Keywords: Stress, Voice analysis, Speech recognition
Introduction
Speech recognition technology is currently in widespread use for computerized medical report transcription. A number of operational, economic, and efficiency benefits are derived through the use of speech recognition including the digitization of medical data, elimination of third party transcription services, ability to archive data into a centralized database, and improved report turnaround and communication [1, 2]. Medical reports which previously required days for delivery can now be finalized and communicated in minutes, which improves the timeliness of health care delivery and in theory can lead to improved clinical outcomes [3]. Along with these derived benefits in operational efficiency and data management, adoption of speech recognition technology does come at a cost. By transferring editing and transcription responsibilities to the end user (i.e., radiologist), use of speech recognition can result in decreased productivity [4], which is of particular importance in the current practice environment of reduced economic reimbursements, increased data volume and complexity, and heightened expectations in service delivery [5]. These combined pressures have the potential to increase occupational stress and fatigue, which has been shown to be associated with increased errors, which is in turn can lead to adverse events and diminished health care outcomes [6–9].
A number of landmark publications have been issued from the Institute of Medicine which has highlighted the unexpectedly high frequency of medical errors and occupational stress/fatigue among health care professionals [7, 10]. Technology has been a double-edged sword for the radiology community. On one hand, it has dramatically improved the quality and accessibility of data, while on the other hand, it has created heightened expectations for health care consumers while precipitating stress associated with new technology adoption [11]. One solution to address these “technology-induced” stressors is to expand the intrinsic functionality of the technologies in use, so as to perform multiple applications in a single setting. In addition to the continued use of speech recognition technology for computerized report transcription, the same technology could simultaneously be used to measure and analyze occupational stress and fatigue in real-time, specific to the unique profile of each individual end user and context of the task being performed. The derived user-specific stress/fatigue analytics could be used in the creation of a number of workflow and quality-enhancing deliverables including customizable intervention strategies for stress/fatigue reduction, creation of automated workflow templates, and targeted quality assurance and peer review.
Occupational Stress and Fatigue in Radiology
Occupational stress and fatigue existing throughout medicine and radiology is no exception. Declining reimbursements, commoditization of services, disintegration of protective geographic boundaries, enlarging and more complex imaging datasets, and increasing demands for quality, safety, productivity, and timeliness all contribute to stress within the radiology community [5]. The resulting occupational stress and fatigue in radiology practice can manifest itself in a number of different forms including visual fatigue, decision fatigue, physiologic stress, and emotional stress [12]. To date, the one form of occupational fatigue which has been documented in radiology practice is visual fatigue, which has been shown to be increase with heightened work demands [13]. The combined forms of stress and fatigue can result in eye strain, faulty image perception, diagnostic uncertainty, inefficient workflow, and error (i.e., misinterpretation) [14, 15].

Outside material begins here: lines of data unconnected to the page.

theorem find_rev_some_iff (p : Int → Bool) (b : Nat) (i : Int) :
    ((PySem.List.pyRange 0 (b : Int) 1).reverse.find? p = some i) ↔
      (0 ≤ i ∧ i < b ∧ p i = true ∧ ∀ j : Int, i < j → j < b → p j = false) := by
  induction b with
  | zero => simp [PySem.List.pyRange_one_eq_nil]; omega
  | succ m ih =>
    have hsplit : PySem.List.pyRange 0 ((m+1 : Nat) : Int) 1
        = PySem.List.pyRange 0 (m : Int) 1 ++ [(m : Int)] := by
      push_cast
      exact PySem.List.pyRange_one_succ_right (by omega)
    rw [hsplit, List.reverse_append]
    simp only [List.reverse_singleton, List.singleton_append, List.find?_cons]
    by_cases hm : p (m : Int) = true
    · simp only [hm]
      constructor
      · rintro h
        cases h
        push_cast
        refine ⟨by omega, by omega, hm, fun j h1 h2 => absurd h1 (by omega)⟩
      · rintro ⟨h0, hb, hp, hmax⟩
        have hi : i = (m : Int) := by
          by_contra hne
          have hpm : p (m : Int) = false := hmax _ (by push_cast at hb ⊢; omega) (by push_cast; omega)
          rw [hm] at hpm; cases hpm
        rw [hi]
    · rw [Bool.not_eq_true] at hm
      rw [hm]
      simp only []
      rw [ih]
      constructor
      · rintro ⟨h0, hb, hp, hmax⟩
        refine ⟨h0, by push_cast at hb ⊢; omega, hp, fun j h1 h2 => ?_⟩
        by_cases hj : j = (m : Int)
        · rw [hj]; exact hm
        · exact hmax _ h1 (by push_cast at h2 ⊢; omega)
      · rintro ⟨h0, hb, hp, hmax⟩
        have him : i ≠ (m : Int) := fun he => by rw [he, hm] at hp; cases hp
        refine ⟨h0, by push_cast at hb ⊢; omega, hp, fun j h1 h2 => hmax _ h1 (by push_cast; omega)⟩

theorem pvGet_eq_getD (xs : List Int) (i : Int) (h0 : 0 ≤ i) :
    pvGet xs i = xs.getD i.toNat 0 := by
  unfold pvGet
  rcases lt_or_ge i (xs.length : Int) with h | h
  · rw [PySem.List.pyGetD_eq_getElem xs 0 h0 (by simpa using h), List.getD_eq_getElem _ _ (by omega)]
  · rw [PySem.List.pyGetD_of_none, List.getD_eq_default _ _ (by omega)]
    rw [PySem.List.pyGet?_eq_none_iff]
    simp [PySem.Raise.InRange]
    omega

The resulting stress experienced in the workplace is dynamic in nature, affecting individuals to varying degrees, changing throughout the course of the workday, and modifying in accordance with task complexity and familiarity. As a result of this user and context variability in stress, measurement and analysis of occupational stress should be performed in real-time, with feedback provided at the point of care. The goal is to educate radiologists as to the presence and severity of stress/fatigue, while empowering them to proactively manage its effects through the creation of customizable intervention strategies, application of adaptable technology, and workload alteration. If properly channeled, the effects of occupational stress can be used to the advantage of the end user, but this first requires a thorough knowledge and understanding of its presence and impact on clinical performance.
Voice Stress Analysis
The intrinsic characteristics of speech can provide a number of insights about each individual human speaker, which collectively create unique “voice identification,” based upon their individual phonatory properties [16–18]. Human emotion, including psychological stress, can also be detected in speech through the use of voice stress analysis [19–21]. These factors are attributed to the fact that speech represents the output of a number of high level and integrated neurological systems including sensory, cognitive, and motor components [22].
The analysis of stress in speech can be performed using a voice stress analyzer (VSA), which operates by detecting stress in the acoustic properties of speech [23, 24]. A number of speech variables can be used in stress analysis including duration, glottal source factors, pitch distribution, spectral structure, and intensity [25–28]. While VSA focuses on the relatively narrow range of 8–14 Hz in speech, an alternative technology is layered voice analysis (LVA), which uses a wider spectrum for information extraction and can evaluate a wider range of emotions including excitement, confusion, and attention [29]. LVA is available in a wide variety of commercially available products including server-based intelligence systems, hand-held devices, and standard computer software. The derived analytics of VSA and/or LSA could be automatically generated through computational analysis and directly integrated into existing speech recognition technology displays, in accordance with individual end user viewing preferences. The education and training for VSA/LSA display and analysis could be performed in conjunction with that of speech recognition, so end users would concurrently learn implementation strategies for both technologies in tandem.
Both intrinsic and extrinsic stressors have been reported to affect acoustic speech. Extrinsic stressors are often environmental in nature, while intrinsic stressors can take a number of forms including high workload stress, multi-tasking, emotional state, and occupational fatigue [30]. These intrinsic stressors are the primary focus of the proposed technology, and whose presence ironically has been shown to impact speech recognition performance [31–34]. As a result, knowledge and understanding of stress in speech can simultaneously serve as a means for improving both clinical and technical performance of radiologist end users.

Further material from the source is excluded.